One thing I have pointed out more than once is that the Estabrook Dam impoundment does not alter any watershed, in the sense that the water from this part of the Milwaukee River basin gets to exactly where it is supposed to go- Lake Michigan. It's detained for awhile, but I'm late for just about everything too, so I'm not really in a position to judge here.
On the other hand (according to this March 22, 2009 Milwaukee Journal-Sentinel article), being considered at this very moment is a project to divert Lake Michigan water into a neighboring watershed (Waukesha), using it for swimming pools, lawn-watering, and golf courses (as well as household and business use), and then "pouring all the city's treated wastewater into a small stream in Wauwatosa." Underwood Creek, already prone to flooding, which leads into the Menomonee River, also prone to flooding, would bear the burden of handling Waukesha's used and treated water. (Picture is from an online MMSD brochure- section of Menomonee River in Hart Park, which flooded heavily in the late 90's.)
I found these statements from Biebel, the SEWRPC engineer,particularly interesting- "If the discharge is 10 million gallons a day, that is not a significant flow. That would add just a few inches in depth and not much in velocity." He then went on to explain- the article quoted him indirectly here- "Waukesha could avoid adding to extreme flows in the creek during heavy rain storms, and filling the basin more quickly than planned, by shutting off the discharge. The city could pour its treated wastewater into the Fox River at those times."

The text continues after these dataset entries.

-- pv_equiv track=rewrite | github.com/ext-maru/ai-co | elders_guild/docs/analysis/placeholder_analysis_report.py | categorize_by_severity
-- ===== SOURCE A (Python) =====
-- from typing import Dict, List, Tuple
--
-- def categorize_by_severity(
--     filtered_results: Dict[str,
--     List[str]]
-- ) -> Dict[str, Dict[str, List[str]]]:
--     """深刻度別に分類"""
--
--     severity_classification = {
--         'critical': {
--             'unimplemented_functions': [],
--             'pass_only_functions': [],
--             'not_implemented_errors': []
--         },
--         'high': {
--             'empty_classes': [],
--             'mock_implementations': []
--         },
--         'medium': {
--
--             'placeholder_keywords': []
--         },
--         'low': {
--             'syntax_errors': []
--         }
--     }
--
--     # 項目を深刻度別に分類
--     for category, items in filtered_results.items():
--         for severity, categories in severity_classification.items():
--             if category in categories:
--                 categories[category] = items
--                 break
--
--     return severity_classification
-- ===== SOURCE B (Python) =====
-- from typing import Dict, List
--
-- # Fixed taxonomy: severity -> category keys, in the original order.
-- TAXONOMY = {
--     'critical': ['unimplemented_functions', 'pass_only_functions', 'not_implemented_errors'],
--     'high': ['empty_classes', 'mock_implementations'],
--     'medium': ['placeholder_keywords'],
--     'low': ['syntax_errors'],
-- }
--
-- def categorize_by_severity(
--     filtered_results: Dict[str, List[str]]
-- ) -> Dict[str, Dict[str, List[str]]]:
--     """深刻度別に分類"""
--     return {
--         severity: {cat: filtered_results.get(cat, []) for cat in cats}
--         for severity, cats in TAXONOMY.items()
--     }
-- ===== Notes on version B (the rewrite author's own statement) =====
-- stated objective: simpler
-- what changed: B inverts the traversal: instead of looping over the input and scanning the severity buckets with a membership test and break, it iterates the fixed severity-to-categories taxonomy once and fills every slot by a direct dict lookup with an empty-list default.
import Mathlib
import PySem

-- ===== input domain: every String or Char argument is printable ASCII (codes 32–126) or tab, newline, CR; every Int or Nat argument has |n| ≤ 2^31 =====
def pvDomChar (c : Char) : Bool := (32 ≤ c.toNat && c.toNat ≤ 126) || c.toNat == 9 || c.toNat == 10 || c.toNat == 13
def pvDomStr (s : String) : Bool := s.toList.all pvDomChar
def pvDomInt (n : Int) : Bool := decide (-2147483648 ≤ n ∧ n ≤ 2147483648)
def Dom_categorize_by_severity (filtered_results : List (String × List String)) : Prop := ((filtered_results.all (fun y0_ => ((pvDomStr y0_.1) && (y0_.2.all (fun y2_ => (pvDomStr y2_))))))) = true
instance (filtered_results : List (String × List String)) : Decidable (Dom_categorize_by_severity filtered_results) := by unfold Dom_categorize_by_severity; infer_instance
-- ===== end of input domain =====

-- B changes the traversal: it walks a fixed severity->categories taxonomy and fills each
-- slot by a direct lookup into filtered_results, instead of A's loop over the input that
-- scans the buckets with a membership test and break.  Objective: simpler.

-- ===== PORT A =====
-- 'categories[category] = items' on a dict whose keys already contain category:
-- overwrite in place, keeping position (hand port of the dict assignment; exact).
def pvSetEntry (cats : List (String × List String)) (k : String) (v : List String) :
    List (String × List String) :=
  cats.map (fun p => if p.1 == k then (k, v) else p)

-- the inner 'for severity, categories in …: if category in categories: …; break'
def pvAssign (category : String) (items : List String) :
    List (String × List (String × List String)) → List (String × List (String × List String))
  | [] => []
  | (sev, cats) :: rest =>
    if (cats.map Prod.fst).contains category then
      (sev, pvSetEntry cats category items) :: rest
    else
      (sev, cats) :: pvAssign category items rest

def categorize_by_severity (filtered_results : List (String × List String)) :
    List (String × List (String × List String)) :=
  filtered_results.foldl (fun acc p => pvAssign p.1 p.2 acc)
    [("critical", [("unimplemented_functions", []), ("pass_only_functions", []),
                   ("not_implemented_errors", [])]),
     ("high", [("empty_classes", []), ("mock_implementations", [])]),
     ("medium", [("placeholder_keywords", [])]),
     ("low", [("syntax_errors", [])])]

-- ===== PORT B =====
def pvTaxonomy : List (String × List String) :=
  [("critical", ["unimplemented_functions", "pass_only_functions", "not_implemented_errors"]),
   ("high", ["empty_classes", "mock_implementations"]),
   ("medium", ["placeholder_keywords"]),
   ("low", ["syntax_errors"])]

-- filtered_results.get(cat, [])
def pvGet (filtered_results : List (String × List String)) (c : String) : List String :=
  PySem.Dict.getD ⟨filtered_results⟩ c []

def categorize_by_severity_alt (filtered_results : List (String × List String)) :
    List (String × List (String × List String)) :=
  pvTaxonomy.map (fun p => (p.1, p.2.map (fun c => (c, pvGet filtered_results c))))

-- ===== PRECONDITION & SPEC =====
-- Pre_ excludes association lists with duplicate keys: these correspond to no Python dict
-- input (a dict cannot hold a key twice), and on them A's overwrite keeps the last
-- occurrence while B's lookup keeps the first — either choice is accidental.
def Pre_categorize_by_severity (filtered_results : List (String × List String)) : Prop :=
  (filtered_results.map Prod.fst).Nodup
instance (filtered_results : List (String × List String)) : Decidable (Pre_categorize_by_severity filtered_results) := by unfold Pre_categorize_by_severity; infer_instance

def pvWitness_categorize_by_severity : (List (String × List String)) :=
  [("syntax_errors", ["x"]), ("other", [])]

def Spec_categorize_by_severity (filtered_results : List (String × List String)) (out : List (String × List (String × List String))) : Prop := out = categorize_by_severity_alt filtered_results
instance (filtered_results : List (String × List String)) (out : List (String × List (String × List String))) : Decidable (Spec_categorize_by_severity filtered_results out) := by unfold Spec_categorize_by_severity; infer_instance

-- ===== CLAIM (what is proved, stated in full; the proofs are below) =====
def Claim_equal_categorize_by_severity : Prop := ∀ (filtered_results : List (String × List String)), Dom_categorize_by_severity filtered_results → Pre_categorize_by_severity filtered_results → Spec_categorize_by_severity filtered_results (categorize_by_severity filtered_results)

-- ===== LEMMAS AND PROOFS =====

-- B's result, abstracted over the lookup function.
def pvMkState (g : String → List String) : List (String × List (String × List String)) :=
  pvTaxonomy.map (fun p => (p.1, p.2.map (fun c => (c, g c))))

theorem pvAlt_eq_mkState (fr : List (String × List String)) :
    categorize_by_severity_alt fr = pvMkState (pvGet fr) := rfl

theorem pvGet_append (p q : List (String × List String)) (c : String) :
    pvGet (p ++ q) c = if c ∈ p.map Prod.fst then pvGet p c else pvGet q c := by
  induction p with
  | nil => simp
  | cons x t ih =>
    obtain ⟨k, v⟩ := x
    by_cases hk : k = c
    · subst hk
      simp [pvGet, PySem.Dict.getD_eq_get?_getD, PySem.Dict.get?_mk_cons]
    · have : (k == c) = false := by simp [hk]
      simp only [List.cons_append, pvGet, PySem.Dict.getD_eq_get?_getD,
        PySem.Dict.get?_mk_cons, this, Bool.false_eq_true, if_false, List.map_cons,
        List.mem_cons]
      have hne : ¬ c = k := fun h => hk h.symm
      simp only [hne, false_or]
      simpa [pvGet, PySem.Dict.getD_eq_get?_getD] using ih

theorem pvGet_single (c c' : String) (its : List String) :
    pvGet [(c, its)] c' = if c' = c then its else [] := by
  by_cases h : c' = c
  · subst h; simp [pvGet, PySem.Dict.getD_eq_get?_getD, PySem.Dict.get?_mk_cons]
  · have : (c == c') = false := by
      simp; exact fun hh => h hh.symm
    simp [pvGet, PySem.Dict.getD_eq_get?_getD, this, h, PySem.Dict.get?]

theorem pvGet_of_not_mem (p : List (String × List String)) (c : String)
    (h : c ∉ p.map Prod.fst) : pvGet p c = [] := by
  induction p with
  | nil => rfl
  | cons x t ih =>
    obtain ⟨k, v⟩ := x
    simp only [List.map_cons, List.mem_cons, not_or] at h
    have hk : (k == c) = false := by
      simp; exact fun hh => h.1 hh.symm
    simp only [pvGet, PySem.Dict.getD_eq_get?_getD, PySem.Dict.get?_mk_cons, hk,
      Bool.false_eq_true, if_false]
    simpa [pvGet, PySem.Dict.getD_eq_get?_getD] using ih h.2

-- The assignment step, on a taxonomy-shaped state.
theorem pvAssign_mkState (c : String) (its : List String) (g : String → List String) :
    pvAssign c its (pvMkState g) = pvMkState (fun c' => if c' = c then its else g c') := by
  by_cases h1 : c = "unimplemented_functions"
  · subst h1; simp [pvMkState, pvTaxonomy, pvAssign, pvSetEntry]
  by_cases h2 : c = "pass_only_functions"
  · subst h2; simp [pvMkState, pvTaxonomy, pvAssign, pvSetEntry]
  by_cases h3 : c = "not_implemented_errors"
  · subst h3; simp [pvMkState, pvTaxonomy, pvAssign, pvSetEntry]
  by_cases h4 : c = "empty_classes"
  · subst h4; simp [pvMkState, pvTaxonomy, pvAssign, pvSetEntry]
  by_cases h5 : c = "mock_implementations"
  · subst h5; simp [pvMkState, pvTaxonomy, pvAssign, pvSetEntry]
  by_cases h6 : c = "placeholder_keywords"
  · subst h6; simp [pvMkState, pvTaxonomy, pvAssign, pvSetEntry]
  by_cases h7 : c = "syntax_errors"
  · subst h7; simp [pvMkState, pvTaxonomy, pvAssign, pvSetEntry]
  · simp [pvMkState, pvTaxonomy, pvAssign,
      Ne.symm h1, Ne.symm h2, Ne.symm h3, Ne.symm h4, Ne.symm h5, Ne.symm h6, Ne.symm h7,
      h1, h2, h3, h4, h5, h6, h7]

theorem pvMain (fr : List (String × List String)) (h : (fr.map Prod.fst).Nodup) :
    categorize_by_severity fr = pvMkState (pvGet fr) := by
  induction fr using List.reverseRecOn with
  | nil => rfl
  | append_singleton p x ih =>
    obtain ⟨c, its⟩ := x
    have hmap : (p ++ [(c, its)]).map Prod.fst = p.map Prod.fst ++ [c] := by simp
    rw [hmap] at h
    have hp : (p.map Prod.fst).Nodup := (List.nodup_append.mp h).1
    have hc : c ∉ p.map Prod.fst := by
      intro hmem
      have := (List.nodup_append.mp h).2.2
      exact this c hmem c (by simp) rfl
    have hfold : categorize_by_severity (p ++ [(c, its)]) =
        pvAssign c its (categorize_by_severity p) := by
      simp [categorize_by_severity, List.foldl_append]
    rw [hfold, ih hp, pvAssign_mkState]
    unfold pvMkState
    apply List.map_congr_left
    intro bucket hb
    refine congrArg _ ?_
    apply List.map_congr_left
    intro c' _
    refine congrArg _ ?_
    rw [pvGet_append]
    by_cases hc' : c' = c
    · subst hc'
      simp [hc, pvGet_single]
    · by_cases hmem : c' ∈ p.map Prod.fst
      · simp [hmem, hc']
      · simp [hmem, hc', pvGet_single, pvGet_of_not_mem p c' hmem]

-- ===== VERDICT (by name: the statement is the Claim_ definition above) =====
theorem categorize_by_severity_spec : Claim_equal_categorize_by_severity := by
  intro fr _ hpre
  unfold Spec_categorize_by_severity
  rw [pvMain fr hpre, pvAlt_eq_mkState]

"Though the Fox River is outside the Great Lakes basin, Waukesha likely could discharge to it several days a year without violating the requirement for returning as much water to Lake Michigan as it withdraws, Biebel said". The discharge pipe would most likely be located just north of Bluemound Road, by 124th street, just inside the Great Lakes Basin again. Have I mentioned that the project is likely to cost $60-70 million? Does that put the dam repair money into perspective?


A project like this requires the consent of each of the eight Great Lakes states. This is a regional issue.

5 comments:

Erik Helm said...

For the record, I support Milwaukee Riverkeeper's position on this. No diversion. Period. It is a bad road to go down, and poor precedent.

Dave Reid said...

Agreed. I've been following your blog because I don't know much at all about the dam situation (ha kinda of funny) but I think we all can agree that the Waukesha diversion should not happen.

willie dynamite said...

Waukesha used to be known as Spring City and had huge freshwater resources. Due to poor land use decisions and over use they now have a problem. There should not be one drop of water leaving the basin. Waukesha Co needs to learn how to live within there means and giving them water from the great lakes sets a horrible percedent. Freshwater is one of the truely valuable natural resources and the great lakes are ground zero for this new battle.

irishmexmix said...

I live in Saukville close to the Milwaukee River.
This morning I went out to shovel an a OTTER ran across my driveway and slid down my front lawn.
Last week I saw one In Hartford running across HWY 60 which is close to the Rubicon River.
kind of a coincidence.

The River Otter said...

Super cute!!!
I am hearing so much about the otters' resurgence in SE WI. I wonder if there is empirical data to support the anecdotes- maybe the DNR has it the way they have the fish reports.